It’s a bright and humid Sunday afternoon and Michael leans against his workstation as guests help themselves to a voyeur’s brunch around the studio. They browse through sample racks and run their fingers across hand-dyed silk dresses and coral knit scarves. Mr. Drummond greets his new friends with warm smiles and soft hellos.
Guests become immediately captivated by a huge collage of Hans Levi photographs covering the entire front door wall.
“I’m always surprised when people come in and they’re NOT amazed by his photos,” he says bewildered.
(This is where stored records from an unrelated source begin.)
-- pv_equiv track=rewrite | github.com/rkdalsdn94/algoalgo | solved_ac/Silver_1/민겸_수_21314.py | min_res
-- ===== SOURCE A (Python) =====
-- def min_res(num):
--     res = []
--     m_cnt = 0
--
--     for i in range(len(num)):
--         if num[i] == 'M':
--             m_cnt += 1
--         elif num[i] == 'K':
--             if m_cnt > 0:
--                 res.append('1' + '0' * (m_cnt - 1) + '5')
--             else:
--                 res.append('5')
--             m_cnt = 0
--
--     if m_cnt > 0:
--         res.append('1' + '0' * (m_cnt - 1))
--
--     return ''.join(res)
-- ===== SOURCE B (Python) =====
-- def min_res(num):
--     parts = num.split('K')
--     body = ['1' + '0' * (p.count('M') - 1) + '5' if p.count('M') > 0 else '5'
--             for p in parts[:-1]]
--     m = parts[-1].count('M')
--     tail = ['1' + '0' * (m - 1)] if m > 0 else []
--     return ''.join(body + tail)
-- ===== Notes on version B (the rewrite author's own statement) =====
-- stated objective: faster
-- what changed: B splits the input on 'K' up front and emits one token per K-delimited part (counting its 'M's), replacing A's char-by-char Python scan with a running M-counter flushed at each 'K'; the per-character work moves into the C-implemented str.split and str.count.
import Mathlib
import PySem

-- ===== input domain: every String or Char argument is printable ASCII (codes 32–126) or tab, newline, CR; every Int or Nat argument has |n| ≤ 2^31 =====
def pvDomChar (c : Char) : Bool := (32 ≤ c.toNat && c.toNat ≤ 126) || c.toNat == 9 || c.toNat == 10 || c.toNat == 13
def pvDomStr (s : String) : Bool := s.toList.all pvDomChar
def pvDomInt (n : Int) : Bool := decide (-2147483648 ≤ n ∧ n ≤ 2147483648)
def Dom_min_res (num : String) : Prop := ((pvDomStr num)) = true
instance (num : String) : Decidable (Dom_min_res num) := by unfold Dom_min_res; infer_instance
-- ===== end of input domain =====

-- B rebuilds the answer from num.split('K'): one token per K-delimited part (counting its 'M's),
-- instead of A's single char-by-char scan with an M-counter flushed at each 'K'. Objective: alternative decomposition.


-- ===== PORT A =====
-- char-by-char scan: count Ms, flush a token at each 'K', final token for leftover Ms
def min_res (num : String) : String :=
  let st := num.toList.foldl (fun (st : List String × Nat) c =>
    if c = 'M' then (st.1, st.2 + 1)
    else if c = 'K' then
      (st.1 ++ [if st.2 > 0 then "1" ++ String.ofList (List.replicate (st.2 - 1) '0') ++ "5" else "5"], 0)
    else st) ([], 0)
  let res := if st.2 > 0 then st.1 ++ ["1" ++ String.ofList (List.replicate (st.2 - 1) '0')] else st.1
  PySem.Str.join "" res

-- ===== PORT B =====
-- split on 'K' first, then one token per part; num.split('K') is never empty, so the
-- .getD fallbacks for parts[:-1]/parts[-1] are unreachable
def min_res_alt (num : String) : String :=
  let parts : List String := (PySem.Str.split? num "K").getD []
  let body : List String := (PySem.List.slice parts none (some (-1))).map (fun p =>
    if PySem.Str.count p "M" > 0 then
      "1" ++ String.ofList (List.replicate (PySem.Str.count p "M" - 1) '0') ++ "5"
    else "5")
  let m := PySem.Str.count ((PySem.List.pyGet? parts (-1)).getD "") "M"
  let tail := if m > 0 then ["1" ++ String.ofList (List.replicate (m - 1) '0')] else []
  PySem.Str.join "" (body ++ tail)

-- ===== PRECONDITION & SPEC =====
def Spec_min_res (num : String) (out : String) : Prop := out = min_res_alt num
instance (num : String) (out : String) : Decidable (Spec_min_res num out) := by unfold Spec_min_res; infer_instance

-- ===== CLAIM (what is proved, stated in full; the proofs are below) =====
def Claim_equal_min_res : Prop := ∀ (num : String), Dom_min_res num → Spec_min_res num (min_res num)

-- ===== LEMMAS AND PROOFS =====

-- the K-token for a group with m Ms
def strTok5 (m : Nat) : String :=
  if m > 0 then "1" ++ String.ofList (List.replicate (m - 1) '0') ++ "5" else "5"
-- the final token for m leftover Ms
def strTokL (m : Nat) : String := "1" ++ String.ofList (List.replicate (m - 1) '0')

-- reference splitter on 'K'
def splitK : List Char → List (List Char)
  | [] => [[]]
  | c :: rest => if c = 'K' then [] :: splitK rest else (splitK rest).modifyHead (c :: ·)

-- B's token list, with m extra Ms credited to the first group
def outB : Nat → List (List Char) → List String
  | _, [] => []
  | m, [p] => if m + p.count 'M' > 0 then [strTokL (m + p.count 'M')] else []
  | m, p :: q :: ps => strTok5 (m + p.count 'M') :: outB 0 (q :: ps)

theorem splitK_ne_nil (l : List Char) : splitK l ≠ [] := by
  cases l with
  | nil => simp [splitK]
  | cons c rest =>
    simp only [splitK]
    split
    · simp
    · cases h : splitK rest with
      | nil => exact absurd h (splitK_ne_nil rest)
      | cons a t => simp [List.modifyHead]

theorem splitOn_go_eq (fuel : Nat) (l cur : List Char) (acc : List (List Char))
    (h : l.length ≤ fuel) :
    PySem.Chars.splitOn.go ['K'] fuel l cur acc
      = acc.reverse ++ (splitK l).modifyHead (cur.reverse ++ ·) := by
  induction fuel generalizing l cur acc with
  | zero =>
    have : l = [] := by cases l <;> simp_all
    subst this
    simp [PySem.Chars.splitOn.go, splitK, List.modifyHead]
  | succ fuel ih =>
    cases l with
    | nil => simp [PySem.Chars.splitOn.go, splitK, List.modifyHead]
    | cons c rest =>
      simp only [List.length_cons, Nat.succ_le_succ_iff] at h
      by_cases hc : c = 'K'
      · subst hc
        rw [show PySem.Chars.splitOn.go ['K'] (fuel+1) ('K' :: rest) cur acc
              = PySem.Chars.splitOn.go ['K'] fuel rest [] (cur.reverse :: acc) by
            simp [PySem.Chars.splitOn.go, List.isPrefixOf]]
        rw [ih rest [] (cur.reverse :: acc) h]
        cases hs : splitK rest with
        | nil => exact absurd hs (splitK_ne_nil rest)
        | cons a t => simp [splitK, List.modifyHead, hs]
      · rw [show PySem.Chars.splitOn.go ['K'] (fuel+1) (c :: rest) cur acc
              = PySem.Chars.splitOn.go ['K'] fuel rest (c :: cur) acc by
            simp only [PySem.Chars.splitOn.go, List.isPrefixOf]
            simp
            intro h'; exact absurd h'.symm hc]
        rw [ih rest (c :: cur) acc h]
        cases hs : splitK rest with
        | nil => exact absurd hs (splitK_ne_nil rest)
        | cons a t => simp [splitK, hc, List.modifyHead, hs]

theorem splitOn_eq_splitK (l : List Char) : PySem.Chars.splitOn l ['K'] = splitK l := by
  rw [PySem.Chars.splitOn, splitOn_go_eq (l.length + 1) l [] [] (by omega)]
  cases hs : splitK l with
  | nil => exact absurd hs (splitK_ne_nil l)
  | cons a t => simp [List.modifyHead]

theorem count_go_M (fuel : Nat) (l : List Char) (acc : Nat) (h : l.length ≤ fuel) :
    PySem.Chars.count.go ['M'] fuel l acc = acc + l.count 'M' := by
  induction fuel generalizing l acc with
  | zero =>
    have : l = [] := by cases l <;> simp_all
    subst this; simp [PySem.Chars.count.go]
  | succ fuel ih =>
    cases l with
    | nil => simp [PySem.Chars.count.go]
    | cons c rest =>
      simp only [List.length_cons, Nat.succ_le_succ_iff] at h
      by_cases hc : c = 'M'
      · subst hc
        rw [show PySem.Chars.count.go ['M'] (fuel+1) ('M' :: rest) acc
              = PySem.Chars.count.go ['M'] fuel rest (acc + 1) by
            simp [PySem.Chars.count.go, List.isPrefixOf]]
        rw [ih rest (acc + 1) h]
        simp; omega
      · rw [show PySem.Chars.count.go ['M'] (fuel+1) (c :: rest) acc
              = PySem.Chars.count.go ['M'] fuel rest acc by
            simp only [PySem.Chars.count.go, List.isPrefixOf]
            simp
            intro h'; exact absurd h'.symm hc]
        rw [ih rest acc h]
        simp [hc]

theorem countM_eq (p : List Char) : PySem.Chars.count p ['M'] = p.count 'M' := by
  rw [PySem.Chars.count]
  simp [count_go_M p.length p 0 (le_refl _)]

-- the step function of A's fold
def stepA (st : List String × Nat) (c : Char) : List String × Nat :=
  if c = 'M' then (st.1, st.2 + 1)
  else if c = 'K' then (st.1 ++ [strTok5 st.2], 0)
  else st

theorem outB_modifyHead (m : Nat) (c : Char) (hc : c ≠ 'M') (ps : List (List Char)) (h : ps ≠ []) :
    outB m (ps.modifyHead (c :: ·)) = outB m ps := by
  match ps with
  | [p] => simp [List.modifyHead, outB, hc]
  | p :: q :: t => simp [List.modifyHead, outB, hc]

theorem outB_modifyHead_M (m : Nat) (ps : List (List Char)) (h : ps ≠ []) :
    outB m (ps.modifyHead ('M' :: ·)) = outB (m + 1) ps := by
  match ps with
  | [p] =>
    simp only [List.modifyHead, outB, List.count_cons]
    have : m + (p.count 'M' + 1) = m + 1 + p.count 'M' := by omega
    simp [this]
  | p :: q :: t =>
    simp only [List.modifyHead, outB, List.count_cons]
    have : m + (p.count 'M' + 1) = m + 1 + p.count 'M' := by omega
    simp [this]

-- A's finishing step
def finishA (st : List String × Nat) : List String :=
  if st.2 > 0 then st.1 ++ [strTokL st.2] else st.1

theorem foldA_eq (cs : List Char) (res : List String) (m : Nat) :
    finishA (cs.foldl stepA (res, m)) = res ++ outB m (splitK cs) := by
  induction cs generalizing res m with
  | nil =>
    simp only [List.foldl_nil, finishA, splitK, outB]
    by_cases hm : m > 0 <;> simp [hm, strTokL]
  | cons c rest ih =>
    by_cases hM : c = 'M'
    · subst hM
      rw [show (('M' :: rest).foldl stepA (res, m)) = rest.foldl stepA (res, m + 1) by
        simp [stepA]]
      rw [ih res (m + 1)]
      have := outB_modifyHead_M m (splitK rest) (splitK_ne_nil rest)
      simp [splitK, this]
    · by_cases hK : c = 'K'
      · subst hK
        rw [show (('K' :: rest).foldl stepA (res, m)) = rest.foldl stepA (res ++ [strTok5 m], 0) by
          simp [stepA]]
        rw [ih (res ++ [strTok5 m]) 0]
        cases hs : splitK rest with
        | nil => exact absurd hs (splitK_ne_nil rest)
        | cons a t =>
          cases t with
          | nil => simp [splitK, hs, outB]
          | cons b t' => simp [splitK, hs, outB]
      · rw [show ((c :: rest).foldl stepA (res, m)) = rest.foldl stepA (res, m) by
          simp [stepA, hM, hK]]
        rw [ih res m]
        have := outB_modifyHead m c hM (splitK rest) (splitK_ne_nil rest)
        simp [splitK, hK, this]

-- B's list equals outB 0 on the split
theorem bList_eq (ps : List (List Char)) (h : ps ≠ []) :
    ((ps.map String.ofList).dropLast.map (fun p =>
      if PySem.Str.count p "M" > 0 then
        "1" ++ String.ofList (List.replicate (PySem.Str.count p "M" - 1) '0') ++ "5"
      else "5"))
    ++ (if PySem.Str.count ((ps.map String.ofList).getLast (by simpa using h)) "M" > 0 then
          ["1" ++ String.ofList (List.replicate
            (PySem.Str.count ((ps.map String.ofList).getLast (by simpa using h)) "M" - 1) '0')]
        else [])
      = outB 0 ps := by
  match ps with
  | [p] => simp [outB, strTokL, countM_eq, List.count_pos_iff]
  | p :: q :: t =>
    have ih := bList_eq (q :: t) (by simp)
    simp only [List.map_cons, List.dropLast_cons₂, List.getLast_cons_cons] at *
    rw [List.cons_append, ih]
    simp [outB, strTok5, countM_eq, List.count_pos_iff]

theorem slice_neg_one {α : Type} (l : List α) :
    PySem.List.slice l none (some (-1)) = l.dropLast := by
  simp [PySem.List.slice, List.dropLast_eq_take]

-- ===== VERDICT (by name: the statement is the Claim_ definition above) =====
theorem min_res_spec : Claim_equal_min_res := by
  intro num _
  unfold Spec_min_res
  have hstep : (fun (st : List String × Nat) c =>
      if c = 'M' then (st.1, st.2 + 1)
      else if c = 'K' then
        (st.1 ++ [if st.2 > 0 then "1" ++ String.ofList (List.replicate (st.2 - 1) '0') ++ "5" else "5"], 0)
      else st) = stepA := by
    funext st c; simp [stepA, strTok5]
  have hsplit : PySem.Str.split? num "K" = some ((splitK num.toList).map String.ofList) := by
    have hk : ("K" : String).toList = ['K'] := by decide
    simp [PySem.Str.split?, PySem.Chars.split?, hk, splitOn_eq_splitK]
  have hne : (splitK num.toList).map String.ofList ≠ [] := by
    simpa using splitK_ne_nil num.toList
  have hfin : ∀ st : List String × Nat,
      (if st.2 > 0 then st.1 ++ ["1" ++ String.ofList (List.replicate (st.2 - 1) '0')] else st.1)
        = finishA st := by
    intro st; simp [finishA, strTokL]
  have hlast : (List.map String.ofList (splitK num.toList)).getLast?
      = some ((List.map String.ofList (splitK num.toList)).getLast hne) :=
    List.getLast?_eq_some_getLast hne
  simp only [min_res, min_res_alt, hstep, hsplit, Option.getD_some, slice_neg_one,
    PySem.List.pyGet?_neg_one, hlast, hfin]
  rw [foldA_eq, List.nil_append, ← bList_eq (splitK num.toList) (splitK_ne_nil _)]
Drummond acquired the photos in a box from the St. Louis photographer and knew he had to use them. A quick glance across the wall brings into focus black and white and faded color images of early 70s Acid hippies and street prophets in Berkeley, California…giggling kids splashing on top of the St. Louis Zoo’s elephant fountain…a woman’s naked, nappy bush….a weary, pissed off newspaper editor sitting at a desk.
The studio has a casual, disco-punk chic visual style: Animal skulls, an abandoned disco ball on the rug, Saint Harvey Milk iconography in a red bathroom, a queer shrine to Tara (Buddhist goddess of liberation), his roommate’s giant Nemo plushie and cactus plants lining his bedroom.
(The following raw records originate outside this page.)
-- pv_equiv track=rewrite | github.com/Tomie56/MathGeo | scripts/tools/gen2solve.py | extract_geometry_ids
-- ===== SOURCE A (Python) =====
-- def extract_geometry_ids(json_data):
--     """提取JSON中所有几何元素ID，用于LLM生成带ID的问题"""
--     ids = {
--         "points": [p["id"] for p in json_data.get("points", [])],
--         "lines": [l["id"] for l in json_data.get("lines", [])],
--         "arcs": [a["id"] for a in json_data.get("arcs", [])],
--         "entities": [e["id"] for e in json_data.get("entities", []) if "id" in e],
--         "entity_types": [e["type"] for e in json_data.get("entities", []) if "type" in e]
--     }
--     # 补充阴影区域标签（如果有）
--     shadow_labels = [e.get("region_label") for e in json_data.get("entities", []) if e.get("type") == "shadow"]
--     ids["shadow_regions"] = [f"shadow_{l}" for l in shadow_labels if l is not None]
--     return ids
-- ===== SOURCE B (Python) =====
-- def extract_geometry_ids(json_data):
--     """提取JSON中所有几何元素ID，用于LLM生成带ID的问题"""
--     points, lines, arcs = [], [], []
--     entities, entity_types, shadow_regions = [], [], []
--     # one dispatch loop over the input dict's items instead of keyed lookups + scans
--     for key, val in json_data.items():
--         if key == "points":
--             points = [d["id"] for d in val]
--         elif key == "lines":
--             lines = [d["id"] for d in val]
--         elif key == "arcs":
--             arcs = [d["id"] for d in val]
--         elif key == "entities":
--             for e in val:
--                 if "id" in e:
--                     entities.append(e["id"])
--                 if "type" in e:
--                     entity_types.append(e["type"])
--                 if e.get("type") == "shadow":
--                     l = e.get("region_label")
--                     if l is not None:
--                         shadow_regions.append(f"shadow_{l}")
--     return {"points": points, "lines": lines, "arcs": arcs,
--             "entities": entities, "entity_types": entity_types,
--             "shadow_regions": shadow_regions}
-- ===== Notes on version B (the rewrite author's own statement) =====
-- stated objective: alternative
-- what changed: B inverts the traversal: instead of A's six output-driven keyed lookups/scans of json_data (.get per output key, three separate scans of entities), B walks json_data.items() ONCE and dispatches on each key into six accumulator lists, fusing the three entity pipelines into one inner loop; Pre_ excludes inputs where A raises KeyError (a points/lines/arcs record without an 'id' key) and association lists with duplicate top-level keys, which no real Python dict can represent, so first-match lookup (A's port) vs visit-every-pair iteration (B's port) is an accidental corner there.
import Mathlib
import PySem

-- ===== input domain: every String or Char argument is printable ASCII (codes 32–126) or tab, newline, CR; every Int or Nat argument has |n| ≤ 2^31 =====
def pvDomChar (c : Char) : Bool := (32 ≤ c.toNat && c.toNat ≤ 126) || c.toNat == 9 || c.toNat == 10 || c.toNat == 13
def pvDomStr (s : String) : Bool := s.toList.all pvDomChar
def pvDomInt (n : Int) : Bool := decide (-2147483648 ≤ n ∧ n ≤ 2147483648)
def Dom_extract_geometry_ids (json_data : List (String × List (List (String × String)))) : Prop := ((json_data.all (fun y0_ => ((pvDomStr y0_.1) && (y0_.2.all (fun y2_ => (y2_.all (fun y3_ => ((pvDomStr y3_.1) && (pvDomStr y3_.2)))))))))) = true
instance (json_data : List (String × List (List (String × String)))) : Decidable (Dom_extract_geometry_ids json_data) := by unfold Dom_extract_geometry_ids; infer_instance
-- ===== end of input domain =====

-- B inverts the traversal: one dispatch pass over json_data's items into six accumulator
-- lists, instead of A's six output-driven keyed lookups/scans; return values proved equal on Pre_.

-- ===== PORT A =====
-- helpers shared by both ports: json_data.get(k, []) and entity-dict get/contains
def pvGetLists (json_data : List (String × List (List (String × String)))) (k : String) : List (List (String × String)) :=
  (PySem.Dict.mk json_data).getD k []

def pvEGet (e : List (String × String)) (k : String) : Option String :=
  (PySem.Dict.mk e).get? k

def pvEHas (e : List (String × String)) (k : String) : Bool :=
  (PySem.Dict.mk e).contains k

-- p["id"] is ported as (pvEGet p "id").getD ""; Pre_ guarantees the key is present (Python raises KeyError otherwise)
def extract_geometry_ids (json_data : List (String × List (List (String × String)))) : List (String × List String) :=
  let ids : List (String × List String) :=
    [("points", (pvGetLists json_data "points").map (fun p => (pvEGet p "id").getD "")),
     ("lines", (pvGetLists json_data "lines").map (fun l => (pvEGet l "id").getD "")),
     ("arcs", (pvGetLists json_data "arcs").map (fun a => (pvEGet a "id").getD "")),
     ("entities", ((pvGetLists json_data "entities").filter (fun e => pvEHas e "id")).map (fun e => (pvEGet e "id").getD "")),
     ("entity_types", ((pvGetLists json_data "entities").filter (fun e => pvEHas e "type")).map (fun e => (pvEGet e "type").getD ""))]
  let shadow_labels : List (Option String) :=
    ((pvGetLists json_data "entities").filter (fun e => pvEGet e "type" == some "shadow")).map (fun e => pvEGet e "region_label")
  ids ++ [("shadow_regions", (shadow_labels.filter Option.isSome).map (fun l => "shadow_" ++ l.getD ""))]

-- ===== PORT B =====
-- B's state: the six local lists of Source B
structure PvSt where
  points : List String
  lines : List String
  arcs : List String
  entities : List String
  entity_types : List String
  shadow_regions : List String
deriving Repr, DecidableEq

-- the inner 'for e in val' loop body of Source B
def pvEntStep (st : PvSt) (e : List (String × String)) : PvSt :=
  let st := if pvEHas e "id" then { st with entities := st.entities ++ [(pvEGet e "id").getD ""] } else st
  let st := if pvEHas e "type" then { st with entity_types := st.entity_types ++ [(pvEGet e "type").getD ""] } else st
  if pvEGet e "type" == some "shadow" then
    match pvEGet e "region_label" with
    | some l => { st with shadow_regions := st.shadow_regions ++ ["shadow_" ++ l] }
    | none => st
  else st

-- the per-item key dispatch of Source B's 'for key, val in json_data.items()'
def pvDispatch (st : PvSt) (kv : String × List (List (String × String))) : PvSt :=
  if kv.1 == "points" then { st with points := kv.2.map (fun d => (pvEGet d "id").getD "") }
  else if kv.1 == "lines" then { st with lines := kv.2.map (fun d => (pvEGet d "id").getD "") }
  else if kv.1 == "arcs" then { st with arcs := kv.2.map (fun d => (pvEGet d "id").getD "") }
  else if kv.1 == "entities" then kv.2.foldl pvEntStep st
  else st

def extract_geometry_ids_alt (json_data : List (String × List (List (String × String)))) : List (String × List String) :=
  let st := json_data.foldl pvDispatch ⟨[], [], [], [], [], []⟩
  [("points", st.points), ("lines", st.lines), ("arcs", st.arcs),
   ("entities", st.entities), ("entity_types", st.entity_types),
   ("shadow_regions", st.shadow_regions)]

-- ===== PRECONDITION & SPEC =====
-- Pre_ excludes (a) inputs where Python A raises KeyError — a points/lines/arcs record without an "id"
-- key — and (b) association lists with duplicate top-level keys, which no real Python dict can
-- represent (first-match lookup vs visit-every-pair iteration is an accidental corner there).
def Pre_extract_geometry_ids (json_data : List (String × List (List (String × String)))) : Prop :=
  ((((pvGetLists json_data "points").all (fun p => pvEHas p "id")) &&
    ((pvGetLists json_data "lines").all (fun l => pvEHas l "id")) &&
    ((pvGetLists json_data "arcs").all (fun a => pvEHas a "id"))) = true) ∧
  (json_data.map Prod.fst).Nodup
instance (json_data : List (String × List (List (String × String)))) : Decidable (Pre_extract_geometry_ids json_data) := by unfold Pre_extract_geometry_ids; infer_instance

def pvWitness_extract_geometry_ids : (List (String × List (List (String × String)))) :=
  [("points", [[("id", "p1")]]),
   ("entities", [[("type", "shadow"), ("region_label", "R")], [("id", "e1")]])]

def Spec_extract_geometry_ids (json_data : List (String × List (List (String × String)))) (out : List (String × List String)) : Prop := out = extract_geometry_ids_alt json_data
instance (json_data : List (String × List (List (String × String)))) (out : List (String × List String)) : Decidable (Spec_extract_geometry_ids json_data out) := by unfold Spec_extract_geometry_ids; infer_instance

-- ===== CLAIM (what is proved, stated in full; the proofs are below) =====
def Claim_equal_extract_geometry_ids : Prop := ∀ (json_data : List (String × List (List (String × String)))), Dom_extract_geometry_ids json_data → Pre_extract_geometry_ids json_data → Spec_extract_geometry_ids json_data (extract_geometry_ids json_data)

-- ===== LEMMAS AND PROOFS =====
-- A's three entity pipelines, as named functions for the proof
def pvEIds (es : List (List (String × String))) : List String :=
  (es.filter (fun e => pvEHas e "id")).map (fun e => (pvEGet e "id").getD "")
def pvETypes (es : List (List (String × String))) : List String :=
  (es.filter (fun e => pvEHas e "type")).map (fun e => (pvEGet e "type").getD "")
def pvEShadow (es : List (List (String × String))) : List String :=
  (((es.filter (fun e => pvEGet e "type" == some "shadow")).map (fun e => pvEGet e "region_label")).filter Option.isSome).map (fun l => "shadow_" ++ l.getD "")

-- B's inner loop computes exactly A's three entity pipelines
lemma pvEntStep_foldl (es : List (List (String × String))) (st : PvSt) :
    es.foldl pvEntStep st =
    { st with entities := st.entities ++ pvEIds es,
              entity_types := st.entity_types ++ pvETypes es,
              shadow_regions := st.shadow_regions ++ pvEShadow es } := by
  induction es generalizing st with
  | nil => simp [pvEIds, pvETypes, pvEShadow]
  | cons e es ih =>
    simp only [List.foldl_cons, pvEntStep, pvEIds, pvETypes, pvEShadow, List.filter_cons]
    by_cases h1 : pvEHas e "id" = true <;>
    by_cases h2 : pvEHas e "type" = true <;>
    by_cases h3 : (pvEGet e "type" == some "shadow") = true <;>
    rcases hl : pvEGet e "region_label" with _ | l <;>
    simp [h1, h2, h3, hl, ih, pvEIds, pvETypes, pvEShadow, List.append_assoc]

-- B's dispatch fold, characterised by first-match lookups (needs distinct top-level keys)
lemma pvDispatch_foldl (jd : List (String × List (List (String × String)))) (st : PvSt)
    (h : (jd.map Prod.fst).Nodup) :
    jd.foldl pvDispatch st =
    { points := match (PySem.Dict.mk jd).get? "points" with
                | some v => v.map (fun d => (pvEGet d "id").getD "")
                | none => st.points,
      lines := match (PySem.Dict.mk jd).get? "lines" with
                | some v => v.map (fun d => (pvEGet d "id").getD "")
                | none => st.lines,
      arcs := match (PySem.Dict.mk jd).get? "arcs" with
                | some v => v.map (fun d => (pvEGet d "id").getD "")
                | none => st.arcs,
      entities := st.entities ++ pvEIds ((PySem.Dict.mk jd).getD "entities" []),
      entity_types := st.entity_types ++ pvETypes ((PySem.Dict.mk jd).getD "entities" []),
      shadow_regions := st.shadow_regions ++ pvEShadow ((PySem.Dict.mk jd).getD "entities" []) } := by
  induction jd generalizing st with
  | nil =>
    simp [PySem.Dict.get?, PySem.Dict.getD, pvEIds, pvETypes, pvEShadow]
  | cons kv rest ih =>
    obtain ⟨k, v⟩ := kv
    simp only [List.map_cons, List.nodup_cons] at h
    obtain ⟨hk, hrest⟩ := h
    have h0 : (PySem.Dict.mk rest).get? k = none := by
      rw [PySem.Dict.get?_eq_none_iff_not_mem_keys]
      simpa [PySem.Dict.keys] using hk
    rw [List.foldl_cons]
    by_cases hp : k = "points"
    · subst hp
      rw [show pvDispatch st ("points", v) = { st with points := v.map (fun d => (pvEGet d "id").getD "") } from rfl,
          ih _ hrest]
      simp [PySem.Dict.get?_mk_cons, h0, PySem.Dict.getD_eq_get?_getD]
    · by_cases hl : k = "lines"
      · subst hl
        rw [show pvDispatch st ("lines", v) = { st with lines := v.map (fun d => (pvEGet d "id").getD "") } from rfl,
            ih _ hrest]
        simp [PySem.Dict.get?_mk_cons, h0, PySem.Dict.getD_eq_get?_getD]
      · by_cases ha : k = "arcs"
        · subst ha
          rw [show pvDispatch st ("arcs", v) = { st with arcs := v.map (fun d => (pvEGet d "id").getD "") } from rfl,
              ih _ hrest]
          simp [PySem.Dict.get?_mk_cons, h0, PySem.Dict.getD_eq_get?_getD]
        · by_cases he : k = "entities"
          · subst he
            rw [show pvDispatch st ("entities", v) = v.foldl pvEntStep st from rfl,
                pvEntStep_foldl, ih _ hrest]
            simp [PySem.Dict.get?_mk_cons, h0, PySem.Dict.getD_eq_get?_getD, pvEIds, pvETypes, pvEShadow]
          · have hd : pvDispatch st (k, v) = st := by
              simp [pvDispatch, hp, hl, ha, he]
            rw [hd, ih _ hrest]
            simp [PySem.Dict.get?_mk_cons, PySem.Dict.getD_eq_get?_getD, hp, hl, ha, he]

theorem extract_geometry_ids_spec : Claim_equal_extract_geometry_ids := by
  intro json_data _ hpre
  unfold Spec_extract_geometry_ids extract_geometry_ids extract_geometry_ids_alt
  rw [pvDispatch_foldl _ _ hpre.2]
  rcases h1 : (PySem.Dict.mk json_data).get? "points" with _ | v1 <;>
  rcases h2 : (PySem.Dict.mk json_data).get? "lines" with _ | v2 <;>
  rcases h3 : (PySem.Dict.mk json_data).get? "arcs" with _ | v3 <;>
  simp [pvGetLists, PySem.Dict.getD_eq_get?_getD, h1, h2, h3, pvEIds, pvETypes, pvEShadow]

-- ===== VERDICT (by name: the statement is the Claim_ definition above) =====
Drummond has been in his Art Loft studio for two years and looking out of his view gets a candid view of other tourists playing at City Museum.
“It’s like watching gerbils crawl around a cage,” he says. “Everybody always does the same thing.”
Well not everybody. Particularly, not Drummond.
Like a photo of him wrapped in bandages as a mummy back from the dead on a grainy television screen.
“Its from a home movie I did when I was a teenager.”
Or abstaining from denim.
“I did not want to wear denim,” he says. “I hated it! I went to a Catholic high school so I got to wear my black Dockers and white button up and blazer uniform all the time. I was really, really particular about my clothes and I would always button the top button because I thought I showed too much skin. [he laughs] I think I had a side-spike”
Drummond was born in St. Louis and grew up in North County where he realized he was gay around third grade. His parents divorced around the same time.
“My family life was a little dysfunctional to say the least so for their sake I won‘t get into that. It was definitely not a June Cleaver house.”
Drummond graduated high school and moved to San Francisco to study design at Academy of Art University. He says it was there that he began to experience a real sense of freedom and fashion.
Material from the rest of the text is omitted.